- _Assigned task_: Beneath this task are records; tally the lines in them that contain "modify" and report only the number.
____ Input records
-- pv_equiv track=rewrite | github.com/Anishpuj/Topic-modelling-V2 | enhanced_topic_modeling_llm.py | generate_rule_based_description
-- ===== SOURCE A (Python) =====
-- def generate_rule_based_description(top_words, topic_idx):
--     """Fallback rule-based description generation"""
--     # Simple rule-based topic naming
--     word_themes = {
--         'quality': ['quality', 'good', 'excellent', 'perfect', 'great'],
--         'delivery': ['delivery', 'shipping', 'fast', 'quick', 'time'],
--         'price': ['price', 'cheap', 'expensive', 'value', 'money', 'cost'],
--         'design': ['design', 'look', 'beautiful', 'color', 'style'],
--         'service': ['service', 'support', 'help', 'staff', 'customer'],
--         'product': ['product', 'item', 'package', 'box', 'received']
--     }
--
--     theme_scores = {}
--     for theme, theme_words in word_themes.items():
--         score = sum(1 for word in top_words if word in theme_words)
--         theme_scores[theme] = score
--
--     main_theme = max(theme_scores, key=theme_scores.get)
--
--     return {
--         'name': f'{main_theme.title()} Discussion',
--         'description': f'Reviews discussing {main_theme} aspects of the product',
--         'sentiment_theme': 'Mixed'
--     }
-- ===== SOURCE B (Python) =====
-- _WORD_THEMES = {
--     'quality': ['quality', 'good', 'excellent', 'perfect', 'great'],
--     'delivery': ['delivery', 'shipping', 'fast', 'quick', 'time'],
--     'price': ['price', 'cheap', 'expensive', 'value', 'money', 'cost'],
--     'design': ['design', 'look', 'beautiful', 'color', 'style'],
--     'service': ['service', 'support', 'help', 'staff', 'customer'],
--     'product': ['product', 'item', 'package', 'box', 'received'],
-- }
-- # the theme word lists are pairwise disjoint, so each word maps to exactly one theme
-- _WORD_TO_THEME = {w: t for t, ws in _WORD_THEMES.items() for w in ws}
--
--
-- def generate_rule_based_description(top_words, topic_idx):
--     """Fallback rule-based description generation (single pass over top_words)"""
--     theme_scores = dict.fromkeys(_WORD_THEMES, 0)
--     for word in top_words:
--         theme = _WORD_TO_THEME.get(word)
--         if theme is not None:
--             theme_scores[theme] += 1
--
--     main_theme = max(theme_scores, key=theme_scores.get)
--
--     return {
--         'name': f'{main_theme.title()} Discussion',
--         'description': f'Reviews discussing {main_theme} aspects of the product',
--         'sentiment_theme': 'Mixed',
--     }
-- ===== Notes on version B (the rewrite author's own statement) =====
-- stated objective: faster
-- what changed: A scans top_words once per theme (six passes, each with an inner membership scan); B precomputes a word-to-theme dictionary from the pairwise-disjoint theme lists and tallies all scores in a single pass over top_words, keeping the same score-dict insertion order and first-maximum tie-breaking.
import Mathlib
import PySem

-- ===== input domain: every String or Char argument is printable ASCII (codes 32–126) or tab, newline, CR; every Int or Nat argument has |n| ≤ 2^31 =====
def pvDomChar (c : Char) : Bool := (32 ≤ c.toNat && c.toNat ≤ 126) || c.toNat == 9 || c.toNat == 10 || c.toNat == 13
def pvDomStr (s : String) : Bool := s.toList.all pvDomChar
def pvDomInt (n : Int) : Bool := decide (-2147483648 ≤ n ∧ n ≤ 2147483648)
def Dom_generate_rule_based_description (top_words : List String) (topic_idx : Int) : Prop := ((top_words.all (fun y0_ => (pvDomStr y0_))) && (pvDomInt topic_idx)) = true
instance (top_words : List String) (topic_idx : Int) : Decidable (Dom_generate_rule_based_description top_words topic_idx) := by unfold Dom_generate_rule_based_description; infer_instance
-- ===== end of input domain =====

-- B replaces A's six scans of top_words (one per theme) by a single pass with a
-- precomputed word→theme dictionary (the theme word lists are pairwise disjoint);
-- same scores, same first-maximum tie-breaking, same returned dict.

-- str.title(): exact on the ASCII domain (uppercase a letter after a non-letter, lowercase otherwise)
def pvTitleChars : List Char → Bool → List Char
  | [], _ => []
  | c :: rest, prevAlpha =>
    (if prevAlpha then c.toLower else c.toUpper) :: pvTitleChars rest c.isAlpha

def pvTitle (s : String) : String := String.ofList (pvTitleChars s.toList false)

-- ===== PORT A =====
def pvWordThemes : List (String × List String) :=
  [("quality", ["quality", "good", "excellent", "perfect", "great"]),
   ("delivery", ["delivery", "shipping", "fast", "quick", "time"]),
   ("price", ["price", "cheap", "expensive", "value", "money", "cost"]),
   ("design", ["design", "look", "beautiful", "color", "style"]),
   ("service", ["service", "support", "help", "staff", "customer"]),
   ("product", ["product", "item", "package", "box", "received"])]

def generate_rule_based_description (top_words : List String) (topic_idx : Int) : List (String × String) :=
  let theme_scores : PySem.Dict String Int :=
    pvWordThemes.foldl (fun d p =>
      d.insert p.1 (top_words.foldl (fun s word => if p.2.contains word then s + 1 else s) (0 : Int)))
      PySem.Dict.empty
  -- max(theme_scores, key=theme_scores.get); theme_scores always has 6 keys, so max? is some
  let main_theme := (PySem.List.max? theme_scores.keys (fun k => theme_scores.getD k 0)).getD ""
  [("name", pvTitle main_theme ++ " Discussion"),
   ("description", "Reviews discussing " ++ main_theme ++ " aspects of the product"),
   ("sentiment_theme", "Mixed")]

-- ===== PORT B =====
-- _WORD_TO_THEME = {w: t for t, ws in _WORD_THEMES.items() for w in ws}
def pvWordToTheme : PySem.Dict String String :=
  PySem.Dict.ofList (pvWordThemes.flatMap (fun p => p.2.map (fun w => (w, p.1))))

def generate_rule_based_description_alt (top_words : List String) (topic_idx : Int) : List (String × String) :=
  let init : PySem.Dict String Int := PySem.Dict.ofList (pvWordThemes.map (fun p => (p.1, 0)))
  let theme_scores := top_words.foldl (fun d word =>
    match pvWordToTheme.get? word with
    | some theme => d.modify theme 0 (· + 1)
    | none => d) init
  let main_theme := (PySem.List.max? theme_scores.keys (fun k => theme_scores.getD k 0)).getD ""
  [("name", pvTitle main_theme ++ " Discussion"),
   ("description", "Reviews discussing " ++ main_theme ++ " aspects of the product"),
   ("sentiment_theme", "Mixed")]

-- ===== PRECONDITION & SPEC =====
def Spec_generate_rule_based_description (top_words : List String) (topic_idx : Int) (out : List (String × String)) : Prop := out = generate_rule_based_description_alt top_words topic_idx
instance (top_words : List String) (topic_idx : Int) (out : List (String × String)) : Decidable (Spec_generate_rule_based_description top_words topic_idx out) := by unfold Spec_generate_rule_based_description; infer_instance

-- ===== CLAIM (what is proved, stated in full; the proofs are below) =====
def Claim_equal_generate_rule_based_description : Prop := ∀ (top_words : List String) (topic_idx : Int), Dom_generate_rule_based_description top_words topic_idx → Spec_generate_rule_based_description top_words topic_idx (generate_rule_based_description top_words topic_idx)

-- ===== LEMMAS AND PROOFS =====

-- the six-entry score dict with given values, in the shared insertion order of both ports
def pvMk6 (a b c d e f : Int) : PySem.Dict String Int :=
  PySem.Dict.mk [("quality", a), ("delivery", b), ("price", c),
                 ("design", d), ("service", e), ("product", f)]

-- a word belonging to none of the six theme lists has no theme
theorem pv_get?_none (w : String)
    (h1 : w ∉ (["quality", "good", "excellent", "perfect", "great"] : List String))
    (h2 : w ∉ (["delivery", "shipping", "fast", "quick", "time"] : List String))
    (h3 : w ∉ (["price", "cheap", "expensive", "value", "money", "cost"] : List String))
    (h4 : w ∉ (["design", "look", "beautiful", "color", "style"] : List String))
    (h5 : w ∉ (["service", "support", "help", "staff", "customer"] : List String))
    (h6 : w ∉ (["product", "item", "package", "box", "received"] : List String)) :
    pvWordToTheme.get? w = none := by
  rw [show pvWordToTheme = PySem.Dict.mk [("quality", "quality"), ("good", "quality"), ("excellent", "quality"), ("perfect", "quality"), ("great", "quality"), ("delivery", "delivery"), ("shipping", "delivery"), ("fast", "delivery"), ("quick", "delivery"), ("time", "delivery"), ("price", "price"), ("cheap", "price"), ("expensive", "price"), ("value", "price"), ("money", "price"), ("cost", "price"), ("design", "design"), ("look", "design"), ("beautiful", "design"), ("color", "design"), ("style", "design"), ("service", "service"), ("support", "service"), ("help", "service"), ("staff", "service"), ("customer", "service"), ("product", "product"), ("item", "product"), ("package", "product"), ("box", "product"), ("received", "product")] from by decide]
  rw [PySem.Dict.get?_eq_none_iff_contains]
  simp at h1 h2 h3 h4 h5 h6
  simp [PySem.Dict.contains]
  tauto

-- B's single pass adds, to each theme's score, the number of top words in that theme's list
set_option maxHeartbeats 1600000 in
theorem pv_fold_scores (ws : List String) (a b c d e f : Int) :
    ws.foldl (fun d word =>
      match pvWordToTheme.get? word with
      | some theme => d.modify theme 0 (· + 1)
      | none => d) (pvMk6 a b c d e f)
    = pvMk6 (a + ((ws.countP (fun w => (["quality", "good", "excellent", "perfect", "great"]).contains w) : Nat) : Int))
            (b + ((ws.countP (fun w => (["delivery", "shipping", "fast", "quick", "time"]).contains w) : Nat) : Int))
            (c + ((ws.countP (fun w => (["price", "cheap", "expensive", "value", "money", "cost"]).contains w) : Nat) : Int))
            (d + ((ws.countP (fun w => (["design", "look", "beautiful", "color", "style"]).contains w) : Nat) : Int))
            (e + ((ws.countP (fun w => (["service", "support", "help", "staff", "customer"]).contains w) : Nat) : Int))
            (f + ((ws.countP (fun w => (["product", "item", "package", "box", "received"]).contains w) : Nat) : Int)) := by
  induction ws generalizing a b c d e f with
  | nil => simp [pvMk6]
  | cons w t ih =>
    simp only [List.foldl_cons]
    by_cases h1 : w ∈ (["quality", "good", "excellent", "perfect", "great"] : List String)
    · fin_cases h1 <;>
        exact (ih (a + 1) b c d e f).trans (by simp [pvMk6]; omega)
    · by_cases h2 : w ∈ (["delivery", "shipping", "fast", "quick", "time"] : List String)
      · fin_cases h2 <;>
          exact (ih a (b + 1) c d e f).trans (by simp [pvMk6]; omega)
      · by_cases h3 : w ∈ (["price", "cheap", "expensive", "value", "money", "cost"] : List String)
        · fin_cases h3 <;>
            exact (ih a b (c + 1) d e f).trans (by simp [pvMk6]; omega)
        · by_cases h4 : w ∈ (["design", "look", "beautiful", "color", "style"] : List String)
          · fin_cases h4 <;>
              exact (ih a b c (d + 1) e f).trans (by simp [pvMk6]; omega)
          · by_cases h5 : w ∈ (["service", "support", "help", "staff", "customer"] : List String)
            · fin_cases h5 <;>
                exact (ih a b c d (e + 1) f).trans (by simp [pvMk6]; omega)
            · by_cases h6 : w ∈ (["product", "item", "package", "box", "received"] : List String)
              · fin_cases h6 <;>
                  exact (ih a b c d e (f + 1)).trans (by simp [pvMk6]; omega)
              · have hn : pvWordToTheme.get? w = none := pv_get?_none w h1 h2 h3 h4 h5 h6
                simp only [hn]
                exact (ih a b c d e f).trans (by
                  simp at h1 h2 h3 h4 h5 h6
                  simp [pvMk6, List.countP_cons, List.contains_eq_mem]
                  all_goals tauto)

-- A's six-scan score dict, computed by rfl on the literal theme table
theorem pv_scoresA (tw : List String) :
    pvWordThemes.foldl (fun d p =>
      d.insert p.1 (tw.foldl (fun s word => if p.2.contains word then s + 1 else s) (0 : Int)))
      PySem.Dict.empty
    = pvMk6 (tw.foldl (fun s word => if (["quality", "good", "excellent", "perfect", "great"] : List String).contains word then s + 1 else s) (0 : Int))
            (tw.foldl (fun s word => if (["delivery", "shipping", "fast", "quick", "time"] : List String).contains word then s + 1 else s) (0 : Int))
            (tw.foldl (fun s word => if (["price", "cheap", "expensive", "value", "money", "cost"] : List String).contains word then s + 1 else s) (0 : Int))
            (tw.foldl (fun s word => if (["design", "look", "beautiful", "color", "style"] : List String).contains word then s + 1 else s) (0 : Int))
            (tw.foldl (fun s word => if (["service", "support", "help", "staff", "customer"] : List String).contains word then s + 1 else s) (0 : Int))
            (tw.foldl (fun s word => if (["product", "item", "package", "box", "received"] : List String).contains word then s + 1 else s) (0 : Int)) := rfl

-- ===== VERDICT (by name: the statement is the Claim_ definition above) =====
theorem generate_rule_based_description_spec : Claim_equal_generate_rule_based_description := by
  intro top_words topic_idx _
  unfold Spec_generate_rule_based_description
  simp only [generate_rule_based_description, generate_rule_based_description_alt]
  rw [show PySem.Dict.ofList (pvWordThemes.map (fun p => (p.1, (0 : Int)))) = pvMk6 0 0 0 0 0 0
        from by decide]
  rw [pv_scoresA, pv_fold_scores]
  simp only [PySem.List.foldl_count_if]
________
- _Solution to this exercise_: 2